The 'vect_doc' variable is an array with shape of (35054, 300).
vect_dataset = tf.data.Dataset.from_tensor_slices(vect_doc)
from here I shuffle the dataset so I can break it up into train, test and validation sets.
vect_data_shuffle = vect_dataset.shuffle(len(proc_doc), reshuffle_each_iteration = False)
train_dataset = vect_data_shuffle.take(train_size)
test_dataset = vect_data_shuffle.skip(train_size)
val_dataset = test_dataset.skip(val_size)
test_dataset = test_dataset.take(test_size)
Then I batch the datasets to create samples that are 2*sequence_length, I will demonstrate with just the training dataset for simplicity sake.
train_batch_ds = train_dataset.batch(2*self.sequence_length + 1, drop_remainder=True)
Once the dataset has been broken up into batches, I run the following process:
def vect_split_dataset(self, sample):
dataset_Xy = tf.data.Dataset.from_tensors((sample[:self.sequence_length],
sample[self.sequence_length]))
for i in range(1, (len(sample) - 1) // 2):
X_seq_batch = sample[i: i + self.sequence_length]
y_nxwrd_batch = sample[i + self.sequence_length]
Xy_samp = tf.data.Dataset.from_tensors((X_seq_batch, y_nxwrd_batch))
Xy_dataset = dataset_Xy.concatenate(Xy_samp)
return Xy_dataset
Xy_dataset = train_batch_ds.flat_map(train_set.vect_split_dataset)
Xy_dataset = Xy_dataset.repeat(len(proc_doc)).shuffle(len(proc_doc)).batch(param_dict['batch_size'], drop_remainder=True)
The above Xy_dataset returns a shape of ((60, 30, 300), (60, 300)). Now that I have the dataset created that I can pass to my DNN model is where I start getting problems. This is the code I am using to build the model:
LSTM = tf.keras.layers.LSTM(units=self.rnn_units,
kernel_initializer=self.initializer,
activation=self.activation,
recurrent_activation=self.activation_out,
return_sequences=True)
for i in range(self.num_layers):
# Different layers should have different setups as indicated below
if i == 0: # Initial layer also referred to as the input layer
self.model.add(tf.keras.layers.Embedding(input_dim=self.input_dim,
input_shape=(self.sequence_length, self.spacy_len),
output_dim=self.spacy_len,
input_length=self.batch_size))
elif i+1 == self.num_layers: # Output layer
self.model.add(tf.keras.layers.Dropout(self.drop_rate))
self.model.add(tf.keras.layers.Dense(units=self.num_units_out,
kernel_initializer=self.initializer,
activation=self.activation_out))
self.model.add(tf.keras.layers.Activation(self.activation_out))
else: # hidden layers basically anything that isn't an input or output layer
self.model.add(tf.keras.layers.Bidirectional(LSTM))

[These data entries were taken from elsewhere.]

-- pv_equiv track=rewrite | github.com/loopstack/looptune | loop_tool_service/models/datasets/gen.py | gen_split
-- ===== SOURCE A (Python) =====
-- def gen_split(n):
--   def f(splits):
--     return list(filter(lambda x: 1 not in x, splits))
--   splits = []
--   if n <= 2:
--     return f(splits)
--   for i in range(2, min(n, 6)):
--     splits.append((i,))
--   if n <= 6:
--     return f(splits)
--   for i in range(6, min(n, 16), 2):
--     splits.append((i,))
--   if n <= 16:
--     return f(splits)
--   for i in range(16, min(n, 64), 4):
--     splits.append((i,))
--   return f(splits)
-- ===== SOURCE B (Python) =====
-- def gen_split(n):
--   # closed form: count of produced tuples, then the k-th value by an index formula
--   if n <= 2:
--     m = 0
--   elif n <= 6:
--     m = n - 2
--   elif n <= 16:
--     m = 4 + (n - 5) // 2
--   elif n <= 64:
--     m = 9 + (n - 13) // 4
--   else:
--     m = 21
--   return [(k + 2,) if k < 4 else (2 * k - 2,) if k < 9 else (4 * k - 20,) for k in range(m)]
-- ===== Notes on version B (the rewrite author's own statement) =====
-- stated objective: alternative
-- what changed: Replaces the staged range loops and the no-op filter with a closed-form count m(n) plus a direct index-to-value formula, building the result as a comprehension over range(m).
import Mathlib
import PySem

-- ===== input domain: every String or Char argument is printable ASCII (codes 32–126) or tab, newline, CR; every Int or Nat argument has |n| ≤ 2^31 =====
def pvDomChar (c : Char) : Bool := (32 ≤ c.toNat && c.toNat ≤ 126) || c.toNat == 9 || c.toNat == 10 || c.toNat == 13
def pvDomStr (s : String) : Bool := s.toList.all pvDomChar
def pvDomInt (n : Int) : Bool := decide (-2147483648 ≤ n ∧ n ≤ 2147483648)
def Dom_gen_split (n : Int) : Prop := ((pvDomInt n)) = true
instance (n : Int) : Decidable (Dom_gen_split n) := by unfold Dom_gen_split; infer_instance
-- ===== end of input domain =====

-- ===== PORT A =====
-- B computes a closed-form count and an index-to-value formula instead of staged range loops.
def gen_split (n : Int) : List (List Int) :=
  let f : List (List Int) → List (List Int) :=
    fun splits => splits.filter (fun x => decide ((1:Int) ∉ x))
  let splits : List (List Int) := []
  if n ≤ 2 then f splits
  else
    let splits := splits ++ (PySem.List.pyRange 2 (min n 6) 1).map (fun i => [i])
    if n ≤ 6 then f splits
    else
      let splits := splits ++ (PySem.List.pyRange 6 (min n 16) 2).map (fun i => [i])
      if n ≤ 16 then f splits
      else f (splits ++ (PySem.List.pyRange 16 (min n 64) 4).map (fun i => [i]))

-- ===== PORT B =====
def gen_split_alt (n : Int) : List (List Int) :=
  let m : Int :=
    if n ≤ 2 then 0
    else if n ≤ 6 then n - 2
    else if n ≤ 16 then 4 + PySem.Int.floordiv (n - 5) 2
    else if n ≤ 64 then 9 + PySem.Int.floordiv (n - 13) 4
    else 21
  (PySem.List.pyRange 0 m 1).map
    (fun k => if k < 4 then [k + 2] else if k < 9 then [2 * k - 2] else [4 * k - 20])

-- ===== PRECONDITION & SPEC =====
def Spec_gen_split (n : Int) (out : List (List Int)) : Prop := out = gen_split_alt n
instance (n : Int) (out : List (List Int)) : Decidable (Spec_gen_split n out) := by unfold Spec_gen_split; infer_instance

-- ===== CLAIM (what is proved, stated in full; the proofs are below) =====
def Claim_equal_gen_split : Prop := ∀ (n : Int), Dom_gen_split n → Spec_gen_split n (gen_split n)

-- ===== LEMMAS AND PROOFS =====

-- ===== VERDICT (by name: the statement is the Claim_ definition above) =====
-- both programs depend on n only through its clamp to [2, 64]
theorem gen_split_clamp (n : Int) : gen_split n = gen_split (max 2 (min n 64)) := by
  by_cases h2 : n ≤ 2
  · have : max 2 (min n 64) = 2 := by omega
    rw [this]; simp [gen_split, h2]
  · by_cases h64 : n ≤ 64
    · have : max 2 (min n 64) = n := by omega
      rw [this]
    · have hc : max 2 (min n 64) = 64 := by omega
      have e6 : min n 6 = min (64:Int) 6 := by omega
      have e16 : min n 16 = min (64:Int) 16 := by omega
      have e64 : min n 64 = min (64:Int) 64 := by omega
      simp only [gen_split, e6, e16, e64]
      have : ¬ n ≤ 2 := h2
      simp only [this, if_false]
      have : ¬ n ≤ 6 := by omega
      simp only [this, if_false]
      have : ¬ n ≤ 16 := by omega
      simp only [this, if_false]
      norm_num

theorem gen_split_alt_clamp (n : Int) : gen_split_alt n = gen_split_alt (max 2 (min n 64)) := by
  by_cases h2 : n ≤ 2
  · have : max 2 (min n 64) = 2 := by omega
    rw [this]; simp [gen_split_alt, h2]
  · by_cases h64 : n ≤ 64
    · have : max 2 (min n 64) = n := by omega
      rw [this]
    · have hc : max 2 (min n 64) = 64 := by omega
      rw [hc]
      simp only [gen_split_alt]
      have e2 : ¬ n ≤ 2 := h2
      have e6 : ¬ n ≤ 6 := by omega
      have e16 : ¬ n ≤ 16 := by omega
      have e64 : ¬ n ≤ 64 := h64
      simp only [e2, e6, e16, e64, if_false]
      norm_num [PySem.Int.floordiv]
      congr 1

theorem gen_split_key (c : Int) (h1 : 2 ≤ c) (h2 : c ≤ 64) :
    gen_split c = gen_split_alt c := by
  interval_cases c <;> decide

theorem gen_split_spec : Claim_equal_gen_split := by
  intro n _
  unfold Spec_gen_split
  rw [gen_split_clamp, gen_split_alt_clamp]
  exact gen_split_key _ (by omega) (by omega)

Basically the errors I keep getting is that 'ValueError: Input 0 of layer bidirectional is incompatible with the layer: expected ndim=3, found ndim=4. Full shape received: [None, 30, 300, 300]'
I am not sure if this is how I am handling the embedding error or what. When I mute the embedding layer and replace it with the Bidirectional I get an incompatibility error between two shapes (60,300) and (60, 30, 300).

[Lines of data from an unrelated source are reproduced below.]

-- pv_equiv track=rewrite | github.com/ManishRacha12/myhackerrank | jjjj.py | substring_game
-- ===== SOURCE A (Python) =====
-- def substring_game(string):
--     s = string
--     length = len(s)
--     alice_score, bob_score = 0, 0
--
--     for i in range(length):
--         for j in range(i + 1, length + 1):
--             substring = s[i:j]
--             if len(substring) % 2 == 0:
--                 alice_score += 1
--             else:
--                 bob_score += 1
--
--     if alice_score > bob_score:
--         return f"Alice_score {alice_score}"
--     elif bob_score > alice_score:
--         return f"Bob_score {bob_score}"
--     else:
--         return "Draw"
-- ===== SOURCE B (Python) =====
-- def substring_game(string):
--     n = len(string)
--     odd_lengths = (n + 1) // 2
--     even_lengths = n // 2
--     bob_score = odd_lengths * (n - odd_lengths + 1)
--     alice_score = even_lengths * (n - even_lengths)
--
--     if alice_score > bob_score:
--         return f"Alice_score {alice_score}"
--     elif bob_score > alice_score:
--         return f"Bob_score {bob_score}"
--     else:
--         return "Draw"
-- ===== Notes on version B (the rewrite author's own statement) =====
-- stated objective: faster
-- what changed: Replaces the O(n^2) double loop over all substrings with closed-form counts: there are (n+1-L) substrings of each length L, so the even/odd totals are floor(n/2)*(n-floor(n/2)) and ceil(n/2)*(n-ceil(n/2)+1).
import Mathlib
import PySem

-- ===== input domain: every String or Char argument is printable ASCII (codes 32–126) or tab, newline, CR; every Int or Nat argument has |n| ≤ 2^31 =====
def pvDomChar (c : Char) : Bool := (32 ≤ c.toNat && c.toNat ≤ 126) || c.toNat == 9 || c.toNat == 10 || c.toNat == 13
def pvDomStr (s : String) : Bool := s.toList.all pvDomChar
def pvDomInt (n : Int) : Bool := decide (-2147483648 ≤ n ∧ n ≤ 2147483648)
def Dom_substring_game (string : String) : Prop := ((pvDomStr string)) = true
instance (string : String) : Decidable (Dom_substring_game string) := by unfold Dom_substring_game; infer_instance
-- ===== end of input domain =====

-- B replaces A's O(n^2) double loop with closed-form counts of even/odd substring lengths.

-- ===== PORT A =====
def substring_game (string : String) : String :=
  let s := string
  let length : Int := PySem.Str.len s
  let scores : Int × Int :=
    (PySem.List.pyRange 0 length 1).foldl (fun ab i =>
      (PySem.List.pyRange (i + 1) (length + 1) 1).foldl (fun ab j =>
        let substring := PySem.Str.slice s (some i) (some j)
        if PySem.Int.mod (PySem.Str.len substring) 2 = 0 then
          (ab.1 + 1, ab.2)
        else
          (ab.1, ab.2 + 1)) ab) (0, 0)
  let alice_score := scores.1
  let bob_score := scores.2
  if alice_score > bob_score then "Alice_score " ++ PySem.Int.toStr alice_score
  else if bob_score > alice_score then "Bob_score " ++ PySem.Int.toStr bob_score
  else "Draw"

-- ===== PORT B =====
def substring_game_alt (string : String) : String :=
  let n : Int := PySem.Str.len string
  let odd_lengths := PySem.Int.floordiv (n + 1) 2
  let even_lengths := PySem.Int.floordiv n 2
  let bob_score := odd_lengths * (n - odd_lengths + 1)
  let alice_score := even_lengths * (n - even_lengths)
  if alice_score > bob_score then "Alice_score " ++ PySem.Int.toStr alice_score
  else if bob_score > alice_score then "Bob_score " ++ PySem.Int.toStr bob_score
  else "Draw"

-- ===== PRECONDITION & SPEC =====
def Spec_substring_game (string : String) (out : String) : Prop := out = substring_game_alt string
instance (string : String) (out : String) : Decidable (Spec_substring_game string out) := by unfold Spec_substring_game; infer_instance

-- ===== CLAIM (what is proved, stated in full; the proofs are below) =====
def Claim_equal_substring_game : Prop := ∀ (string : String), Dom_substring_game string → Spec_substring_game string (substring_game string)

-- ===== LEMMAS AND PROOFS =====

-- Inner loop of A: for fixed i with 0 ≤ i ≤ m ≤ n (n the string length), folding j over
-- pyRange (i+1) (m+1) 1 adds ⌊(m-i)/2⌋ to alice and ⌈(m-i)/2⌉ to bob.
theorem sg_inner (s : String) (n : Nat) (hn : s.toList.length = n)
    (i m : Nat) (him : i ≤ m) (hmn : m ≤ n) (ab : Int × Int) :
    (PySem.List.pyRange ((i : Int) + 1) ((m : Int) + 1) 1).foldl (fun ab j =>
        let substring := PySem.Str.slice s (some (i : Int)) (some j)
        if PySem.Int.mod (PySem.Str.len substring) 2 = 0 then
          (ab.1 + 1, ab.2)
        else
          (ab.1, ab.2 + 1)) ab
      = (ab.1 + ((m - i) / 2 : Nat), ab.2 + ((m - i) - (m - i) / 2 : Nat)) := by
  induction m, him using Nat.le_induction with
  | base =>
      rw [PySem.List.pyRange_one_eq_nil (le_refl _)]
      simp
  | succ m him ih =>
      have hc : ((m + 1 : Nat) : Int) = (m : Int) + 1 := by push_cast; ring
      rw [hc, PySem.List.pyRange_one_succ_right (by exact_mod_cast Int.add_le_add_right (Int.ofNat_le.mpr him) 1),
        List.foldl_append, ih (by omega)]
      have hlen : PySem.Str.len (PySem.Str.slice s (some (i : Int)) (some ((m : Int) + 1)))
          = ((m + 1 - i : Nat) : Int) := by
        rw [← hc]
        rw [PySem.Str.len_eq, PySem.Str.toList_slice, PySem.Chars.slice_eq_listSlice,
          PySem.List.slice_natCast]
        simp [hn]
        omega
      simp only [List.foldl_cons, List.foldl_nil, hlen,
        PySem.Int.mod_eq_emod_of_pos (a := ((m + 1 - i : Nat) : Int)) (b := 2) (by norm_num)]
      by_cases hpar : (m + 1 - i) % 2 = 0
      · rw [if_pos (by omega), Prod.mk.injEq]
        exact ⟨by omega, by omega⟩
      · rw [if_neg (by omega), Prod.mk.injEq]
        exact ⟨by omega, by omega⟩

-- Outer loop of A from index k: with t = n - k remaining outer iterations, the accumulated
-- totals are the closed forms of B.
theorem sg_outer (s : String) (n : Nat) (hn : s.toList.length = n)
    (t : Nat) (k : Nat) (ab : Int × Int) (hk : k + t = n) :
    (PySem.List.pyRange (k : Int) (n : Int) 1).foldl (fun ab i =>
      (PySem.List.pyRange (i + 1) ((n : Int) + 1) 1).foldl (fun ab j =>
        let substring := PySem.Str.slice s (some i) (some j)
        if PySem.Int.mod (PySem.Str.len substring) 2 = 0 then
          (ab.1 + 1, ab.2)
        else
          (ab.1, ab.2 + 1)) ab) ab
      = (ab.1 + ((t / 2 : Nat) : Int) * ((t : Int) - ((t / 2 : Nat) : Int)),
         ab.2 + (((t + 1) / 2 : Nat) : Int) * ((t : Int) - (((t + 1) / 2 : Nat) : Int) + 1)) := by
  induction t generalizing k ab with
  | zero =>
      have hkn : (k : Int) = (n : Int) := by exact_mod_cast congrArg Nat.cast hk
      rw [hkn, PySem.List.pyRange_one_eq_nil (le_refl _)]
      simp
  | succ t ih =>
      rw [PySem.List.pyRange_one_cons (by exact_mod_cast (by omega : k < n)), List.foldl_cons]
      rw [sg_inner s n hn k n (by omega) (le_refl n) ab]
      have hc : ((k + 1 : Nat) : Int) = (k : Int) + 1 := by push_cast; ring
      rw [← hc, ih (k + 1) _ (by omega)]
      have hnk : n - k = t + 1 := by omega
      rw [hnk, Prod.mk.injEq]
      constructor
      · -- alice component: (t+1)/2 added to the closed form for t gives the closed form for t+1
        rcases Nat.even_or_odd t with ⟨u, hu⟩ | ⟨u, hu⟩ <;> subst hu
        · have d1 : (u + u) / 2 = u := by omega
          have d2 : (u + u + 1) / 2 = u := by omega
          rw [d1, d2]
          push_cast
          ring
        · have d1 : (2 * u + 1) / 2 = u := by omega
          have d2 : (2 * u + 1 + 1) / 2 = u + 1 := by omega
          rw [d1, d2]
          push_cast
          ring
      · -- bob component
        rcases Nat.even_or_odd t with ⟨u, hu⟩ | ⟨u, hu⟩ <;> subst hu
        · have d1 : (u + u + 1) / 2 = u := by omega
          have d2 : (u + u + 1 + 1) / 2 = u + 1 := by omega
          rw [d1, d2, show u + u + 1 - u = u + 1 from by omega]
          push_cast
          ring
        · have d1 : (2 * u + 1 + 1) / 2 = u + 1 := by omega
          have d2 : (2 * u + 1 + 1 + 1) / 2 = u + 1 := by omega
          rw [d1, d2, show 2 * u + 1 + 1 - (u + 1) = u + 1 from by omega]
          push_cast
          ring

-- ===== VERDICT (by name: the statement is the Claim_ definition above) =====
theorem substring_game_spec : Claim_equal_substring_game := by
  intro s _
  show substring_game s = substring_game_alt s
  unfold substring_game substring_game_alt
  simp only [PySem.Str.len_eq]
  have hout := sg_outer s s.toList.length rfl s.toList.length 0 (0, 0) (by omega)
  simp only [Nat.cast_zero, zero_add, PySem.Str.len_eq] at hout
  rw [hout]
  have e1 : PySem.Int.floordiv ((s.toList.length : Int) + 1) 2
      = (((s.toList.length + 1) / 2 : Nat) : Int) := by
    rw [PySem.Int.floordiv_eq_ediv_of_pos (by norm_num)]
    omega
  have e2 : PySem.Int.floordiv ((s.toList.length : Int)) 2
      = (((s.toList.length) / 2 : Nat) : Int) := by
    rw [PySem.Int.floordiv_eq_ediv_of_pos (by norm_num)]
    omega
  rw [e1, e2]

My goal is to make it iterate over the entire dataset in some defined batches (for this example I am using 60) for each epoch. I have set the steps per epoch to the length of the entire document minus the sequence length divided by the batch size 'steps_per_epoch = (len(processed_doc) - self.sequence_length) // self.batch_size' when calling the model.fit command.

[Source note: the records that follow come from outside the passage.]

-- pv_equiv track=rewrite | github.com/adematti/cosmopipe | cosmopipe/lib/utils.py | txt_to_latex
-- ===== SOURCE A (Python) =====
-- def txt_to_latex(txt):
--     """Transform standard text into latex by replacing '_xxx' with '_{xxx}' and '^xxx' with '^{xxx}'."""
--     latex = ''
--     txt = list(txt)
--     for c in txt:
--         latex += c
--         if c in ['_','^']:
--             latex += '{'
--             txt += '}'
--     return latex
-- ===== SOURCE B (Python) =====
-- def txt_to_latex(txt):
--     """Transform standard text into latex by replacing '_xxx' with '_{xxx}' and '^xxx' with '^{xxx}'."""
--     out = []
--     n = 0
--     for c in list(txt):
--         out.append(c)
--         if c in ('_', '^'):
--             out.append('{')
--             n += 1
--     out.append('}' * n)
--     return ''.join(out)
-- ===== Notes on version B (the rewrite author's own statement) =====
-- stated objective: simpler
-- what changed: Replaces A's trick of appending '}' to the list being iterated (self-mutating iteration, quadratic string concatenation) with a single pass that appends '{' and counts deferred closing braces, emitting '}'*n once at the end and joining a list.
import Mathlib
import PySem

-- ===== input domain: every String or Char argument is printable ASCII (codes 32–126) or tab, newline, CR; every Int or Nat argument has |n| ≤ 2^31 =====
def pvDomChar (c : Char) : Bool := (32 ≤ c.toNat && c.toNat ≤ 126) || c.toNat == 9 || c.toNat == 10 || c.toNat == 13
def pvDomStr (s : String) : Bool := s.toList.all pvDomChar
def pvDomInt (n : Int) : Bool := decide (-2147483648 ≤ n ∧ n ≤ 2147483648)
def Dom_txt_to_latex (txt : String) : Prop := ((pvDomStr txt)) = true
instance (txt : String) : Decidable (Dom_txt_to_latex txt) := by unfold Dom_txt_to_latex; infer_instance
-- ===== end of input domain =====

-- B replaces A's self-mutating-list iteration (all '}' pile up at the end) by one pass
-- that counts deferred closing braces and appends '}'*n once at the end (objective: simpler).

-- ===== PORT A =====
-- A's for-loop over a list that A itself extends with '}' whenever c is '_' or '^';
-- modelled as recursion on the remaining queue, appending '}' to its end in the special branch.
-- Terminates because the appended '}' are not special: measure = length + number of '_'/'^' left.
def txtAuxA : List Char → String → String
  | [], latex => latex
  | c :: cs, latex =>
    if c = '_' ∨ c = '^' then
      txtAuxA (cs ++ ['}']) ((latex.push c).push '{')
    else
      txtAuxA cs (latex.push c)
termination_by rest _ => rest.length + (rest.filter (fun c => c = '_' ∨ c = '^')).length
decreasing_by
  · simp_all [List.filter_append, List.filter]
  · simp_all [List.filter]

def txt_to_latex (txt : String) : String := txtAuxA txt.toList ""

-- ===== PORT B =====
def txt_to_latex_alt (txt : String) : String :=
  let st := txt.toList.foldl
    (fun (st : List Char × Nat) c =>
      if c = '_' ∨ c = '^' then (st.1 ++ [c, '{'], st.2 + 1) else (st.1 ++ [c], st.2))
    ([], 0)
  String.ofList (st.1 ++ List.replicate st.2 '}')

-- ===== PRECONDITION & SPEC =====
def Spec_txt_to_latex (txt : String) (out : String) : Prop := out = txt_to_latex_alt txt
instance (txt : String) (out : String) : Decidable (Spec_txt_to_latex txt out) := by unfold Spec_txt_to_latex; infer_instance

-- ===== CLAIM (what is proved, stated in full; the proofs are below) =====
def Claim_equal_txt_to_latex : Prop := ∀ (txt : String), Dom_txt_to_latex txt → Spec_txt_to_latex txt (txt_to_latex txt)

-- ===== LEMMAS AND PROOFS =====

-- the characters both programs emit for the scanned chars (without the trailing '}'s)
def pvEmit : List Char → List Char
  | [] => []
  | c :: cs => if c = '_' ∨ c = '^' then c :: '{' :: pvEmit cs else c :: pvEmit cs

-- the number of deferred closing braces
def pvCnt : List Char → Nat
  | [] => 0
  | c :: cs => (if c = '_' ∨ c = '^' then 1 else 0) + pvCnt cs

theorem pvEmit_append_close (l : List Char) : pvEmit (l ++ ['}']) = pvEmit l ++ ['}'] := by
  induction l with
  | nil => simp [pvEmit]
  | cons c cs ih => simp [pvEmit, ih]; split <;> simp

theorem pvCnt_append_close (l : List Char) : pvCnt (l ++ ['}']) = pvCnt l := by
  induction l with
  | nil => simp [pvCnt]
  | cons c cs ih => simp [pvCnt, ih]

theorem txtAuxA_eq (l : List Char) (latex : String) :
    (txtAuxA l latex).toList = latex.toList ++ pvEmit l ++ List.replicate (pvCnt l) '}' := by
  induction l, latex using txtAuxA.induct with
  | case1 latex => simp [txtAuxA, pvEmit, pvCnt]
  | case2 c cs latex h ih =>
    rw [txtAuxA, if_pos h, ih, pvEmit_append_close, pvCnt_append_close]
    simp [pvEmit, pvCnt, if_pos h, String.toList_push]
    rw [Nat.add_comm, List.replicate_succ]
  | case3 c cs latex h ih =>
    rw [txtAuxA, if_neg h, ih]
    simp [pvEmit, pvCnt, if_neg h, String.toList_push]

theorem foldB_eq (l : List Char) (acc : List Char) (m : Nat) :
    l.foldl (fun (st : List Char × Nat) c =>
        if c = '_' ∨ c = '^' then (st.1 ++ [c, '{'], st.2 + 1) else (st.1 ++ [c], st.2))
      (acc, m) = (acc ++ pvEmit l, m + pvCnt l) := by
  induction l generalizing acc m with
  | nil => simp [pvEmit, pvCnt]
  | cons c cs ih =>
    simp only [List.foldl]
    split
    · rw [ih]; simp [pvEmit, pvCnt, *]; omega
    · rw [ih]; simp [pvEmit, pvCnt, *]

-- ===== VERDICT (by name: the statement is the Claim_ definition above) =====
theorem txt_to_latex_spec : Claim_equal_txt_to_latex := by
  intro txt _
  show txt_to_latex txt = txt_to_latex_alt txt
  have h := txtAuxA_eq txt.toList ""
  rw [txt_to_latex, txt_to_latex_alt]
  apply String.toList_inj.mp
  rw [h]
  simp [foldB_eq, String.toList_ofList]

I appreciate any comments or guidance that can be provided on fixing this issue.

Related

Keras sequence models - how to generate data during test/generation?

Is there a way to use the already trained RNN (SimpleRNN or LSTM) model to generate new sequences in Keras?
I'm trying to modify an exercise from the Coursera Deep Learning Specialization - Sequence Models course, where you train an RNN to generate dinosaurus's names. In the exercise you build the RNN using only numpy, but I want to use Keras.
One of the problems is different lengths of the sequences (dino names), so I used padding and set sequence length to the max size appearing in the dataset (I padded with 0, which is also the code for '\n').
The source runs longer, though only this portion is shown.